Faith-based hunger ministries all across the commonwealth, rural and urban, will benefit from the settlement. “This is an impactful victory for those denied proper SNAP benefits,” says Larry Herrold Jr.LAMPa’s Hunger Advocacy Fellow, “but it will also provide much needed relief for Lutheran kitchens and pantries everywhere who have been stretched thin by the overwhelming number of people unable to get the financial assistance they need.”  

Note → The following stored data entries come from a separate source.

-- pv_equiv track=rewrite | github.com/rohini-1925/Placement_Preparation | diffOfSum.py | diffOfSum
-- ===== SOURCE A (Python) =====
-- def diffOfSum(n,m):
--     divid=0
--     nodivid=0
--     for i in range(1,m+1):
--         if i%n==0:
--             divid=divid+i
--         else:
--             nodivid=nodivid+i
--     return abs(nodivid-divid)
-- ===== SOURCE B (Python) =====
-- def diffOfSum(n, m):
--     # closed forms: O(1) instead of the O(m) loop
--     if m < 1:
--         return 0
--     a = abs(n)
--     total = m * (m + 1) // 2
--     k = m // a
--     divid = a * k * (k + 1) // 2
--     return abs(total - 2 * divid)
-- ===== Notes on version B (the rewrite author's own statement) =====
-- stated objective: faster
-- what changed: Replaced the O(m) loop over 1..m with closed-form arithmetic-series formulas: total = m(m+1)//2 and the sum of multiples of |n| up to m is |n|*k(k+1)//2 with k = m//|n|, so the answer is |total - 2*divid| in O(1).
import Mathlib
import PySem

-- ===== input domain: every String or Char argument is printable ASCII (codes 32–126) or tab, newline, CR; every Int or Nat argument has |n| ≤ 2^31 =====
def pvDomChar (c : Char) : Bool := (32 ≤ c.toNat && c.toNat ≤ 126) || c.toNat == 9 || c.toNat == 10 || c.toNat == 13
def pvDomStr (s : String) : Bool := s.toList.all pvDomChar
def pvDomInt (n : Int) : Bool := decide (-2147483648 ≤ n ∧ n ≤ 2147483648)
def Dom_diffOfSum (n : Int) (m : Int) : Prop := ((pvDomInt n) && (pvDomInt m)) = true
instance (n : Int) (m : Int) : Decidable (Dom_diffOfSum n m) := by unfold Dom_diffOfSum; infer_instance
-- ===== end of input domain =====

-- B replaces A's O(m) accumulation loop by closed-form arithmetic-series formulas (objective: faster).

-- ===== PORT A =====
def diffOfSum (n : Int) (m : Int) : Int :=
  let st := (PySem.List.pyRange 1 (m + 1) 1).foldl
    (fun (st : Int × Int) i =>
      if PySem.Int.mod i n = 0 then (st.1 + i, st.2) else (st.1, st.2 + i))
    ((0 : Int), (0 : Int))
  |st.2 - st.1|

-- ===== PORT B =====
def diffOfSum_alt (n : Int) (m : Int) : Int :=
  if m < 1 then 0
  else
    let a := |n|
    let total := PySem.Int.floordiv (m * (m + 1)) 2
    let k := PySem.Int.floordiv m a
    let divid := PySem.Int.floordiv (a * k * (k + 1)) 2
    |total - 2 * divid|

-- ===== PRECONDITION & SPEC =====
-- Pre_ excludes exactly the inputs where A raises ZeroDivisionError: n = 0 with a nonempty loop (m ≥ 1).
def Pre_diffOfSum (n : Int) (m : Int) : Prop := n ≠ 0 ∨ m < 1
instance (n : Int) (m : Int) : Decidable (Pre_diffOfSum n m) := by unfold Pre_diffOfSum; infer_instance
def pvWitness_diffOfSum : Int × Int := (3, 10)
def Spec_diffOfSum (n : Int) (m : Int) (out : Int) : Prop := out = diffOfSum_alt n m
instance (n : Int) (m : Int) (out : Int) : Decidable (Spec_diffOfSum n m out) := by unfold Spec_diffOfSum; infer_instance

-- ===== CLAIM (what is proved, stated in full; the proofs are below) =====
def Claim_equal_diffOfSum : Prop := ∀ (n : Int) (m : Int), Dom_diffOfSum n m → Pre_diffOfSum n m → Spec_diffOfSum n m (diffOfSum n m)

-- ===== LEMMAS AND PROOFS =====

-- The loop invariant: after folding over 1..j, with a = |n| > 0, there are k, r with
-- j = a*k + r (0 ≤ r < a), twice the divisible accumulator is a*k*(k+1), and twice the
-- total accumulated sum is j*(j+1).
lemma diffOfSum_fold_closed (n : Int) (hn : n ≠ 0) (j : Nat) :
    ∃ k r : Int, 0 ≤ r ∧ r < |n| ∧ (j : Int) = |n| * k + r ∧
      (2 * ((PySem.List.pyRange 1 ((j : Int) + 1) 1).foldl
        (fun (st : Int × Int) i =>
          if PySem.Int.mod i n = 0 then (st.1 + i, st.2) else (st.1, st.2 + i))
        ((0 : Int), (0 : Int))).1 = |n| * k * (k + 1)) ∧
      (2 * (((PySem.List.pyRange 1 ((j : Int) + 1) 1).foldl
        (fun (st : Int × Int) i =>
          if PySem.Int.mod i n = 0 then (st.1 + i, st.2) else (st.1, st.2 + i))
        ((0 : Int), (0 : Int))).1 +
        ((PySem.List.pyRange 1 ((j : Int) + 1) 1).foldl
        (fun (st : Int × Int) i =>
          if PySem.Int.mod i n = 0 then (st.1 + i, st.2) else (st.1, st.2 + i))
        ((0 : Int), (0 : Int))).2) = (j : Int) * ((j : Int) + 1)) := by
  have ha : 0 < |n| := abs_pos.mpr hn
  induction j with
  | zero =>
    refine ⟨0, 0, le_refl 0, ha, by simp, ?_, ?_⟩ <;>
      simp [PySem.List.pyRange_one_eq_nil (by omega : (1:Int) ≥ 1)]
  | succ j ih =>
    obtain ⟨k, r, hr0, hra, hjkr, h1, h2⟩ := ih
    have hsplit : PySem.List.pyRange 1 ((↑(j+1) : Int) + 1) 1
        = PySem.List.pyRange 1 ((j : Int) + 1) 1 ++ [(j : Int) + 1] := by
      push_cast
      exact PySem.List.pyRange_one_succ_right (by omega)
    rw [hsplit, List.foldl_append]
    set p := (PySem.List.pyRange 1 ((j : Int) + 1) 1).foldl
        (fun (st : Int × Int) i =>
          if PySem.Int.mod i n = 0 then (st.1 + i, st.2) else (st.1, st.2 + i))
        ((0 : Int), (0 : Int)) with hp
    simp only [List.foldl_cons, List.foldl_nil]
    by_cases hdvd : PySem.Int.mod ((j : Int) + 1) n = 0
    · have hd : |n| ∣ ((j : Int) + 1) := by
        rw [PySem.Int.mod_eq_zero_iff_dvd] at hdvd
        exact (abs_dvd n _).mpr hdvd
      -- a ∣ j+1 and j+1 = a*k + (r+1) force r+1 = a
      have hdr : |n| ∣ (r + 1) := by
        have : (j : Int) + 1 = |n| * k + (r + 1) := by omega
        exact (Int.dvd_add_right ⟨k, by linarith⟩).mp (this ▸ hd)
      have hra1 : r + 1 = |n| := le_antisymm (by omega) (Int.le_of_dvd (by omega) hdr)
      refine ⟨k + 1, 0, le_refl 0, ha, by push_cast; linarith, ?_, ?_⟩
      · rw [if_pos hdvd]
        simp only
        have hj1 : (j : Int) + 1 = |n| * (k + 1) := by linarith
        linear_combination h1 + 2 * hj1
      · rw [if_pos hdvd]
        simp only
        push_cast
        linear_combination h2
    · have hra1 : r + 1 < |n| := by
        rcases lt_or_eq_of_le (by omega : r + 1 ≤ |n|) with h | h
        · exact h
        · exfalso
          apply hdvd
          rw [PySem.Int.mod_eq_zero_iff_dvd, ← abs_dvd]
          exact ⟨k + 1, by linarith⟩
      refine ⟨k, r + 1, by omega, hra1, by push_cast; omega, ?_, ?_⟩
      · rw [if_neg hdvd]; simpa using h1
      · rw [if_neg hdvd]
        simp only
        push_cast
        linear_combination h2

-- ===== VERDICT (by name: the statement is the Claim_ definition above) =====
theorem diffOfSum_spec : Claim_equal_diffOfSum := by
  intro n m _ hpre
  unfold Spec_diffOfSum diffOfSum diffOfSum_alt
  by_cases hm : m < 1
  · rw [if_pos hm]
    simp [PySem.List.pyRange_one_eq_nil (by omega : m + 1 ≤ 1)]
  · rw [if_neg hm]
    have hn : n ≠ 0 := hpre.resolve_right hm
    have ha : 0 < |n| := abs_pos.mpr hn
    obtain ⟨k, r, hr0, hra, hjkr, h1, h2⟩ := diffOfSum_fold_closed n hn m.toNat
    have hmc : ((m.toNat : Nat) : Int) = m := by omega
    rw [hmc] at hjkr h1 h2
    set p := (PySem.List.pyRange 1 (m + 1) 1).foldl
        (fun (st : Int × Int) i =>
          if PySem.Int.mod i n = 0 then (st.1 + i, st.2) else (st.1, st.2 + i))
        ((0 : Int), (0 : Int)) with hp
    simp only
    have hk : PySem.Int.floordiv m |n| = k := by
      rw [PySem.Int.floordiv_eq_ediv_of_pos ha, hjkr,
        show |n| * k + r = r + |n| * k by ring,
        Int.add_mul_ediv_left r k (ne_of_gt ha),
        Int.ediv_eq_zero_of_lt hr0 hra]
      simp
    have htot : 2 * PySem.Int.floordiv (m * (m + 1)) 2 = m * (m + 1) := by
      rw [PySem.Int.floordiv_eq_ediv_of_pos (by omega : (0:Int) < 2)]
      exact Int.mul_ediv_cancel' (Int.even_mul_succ_self _).two_dvd
    have hdiv : 2 * PySem.Int.floordiv (|n| * k * (k + 1)) 2 = |n| * k * (k + 1) := by
      rw [PySem.Int.floordiv_eq_ediv_of_pos (by omega : (0:Int) < 2)]
      apply Int.mul_ediv_cancel'
      obtain ⟨c, hc⟩ := Int.even_mul_succ_self k
      exact ⟨|n| * c, by linear_combination |n| * hc⟩
    rw [hk]
    have hval : p.2 - p.1 = PySem.Int.floordiv (m * (m + 1)) 2
        - 2 * PySem.Int.floordiv (|n| * k * (k + 1)) 2 := by linarith
    rw [hval]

As people of God, we are called to be advocates for those who suffer from food insecurity and the workers and volunteers who devote their time to serving their needs. As the Evangelical Lutheran Church in America’s (ELCA) Social Statement “Caring for Health: Our Shared Endeavor” states, 

… the United States government and non-government organizations have responsibility to work with others in such areas as securing clean water and sanitation, overcoming hunger and malnutrition, preventing and combating infectious diseases, responding to disasters, and providing health services for women, men, and children who live in poverty. 

If there is one thing that this current pandemic has highlighted, it is that the issues we face as churches, communities, and a nation are intertwined. The settlement in Gilliam v. USDA is a crucial victory for the plaintiffs and others who suffer from a lack of affordable, healthy food. The work continues, though, on ensuring that our government and the institutions it cooperates with are serving the people most in need. Our food ministries and the people they serve depend upon our advocacy efforts and the government accountability which it seeks.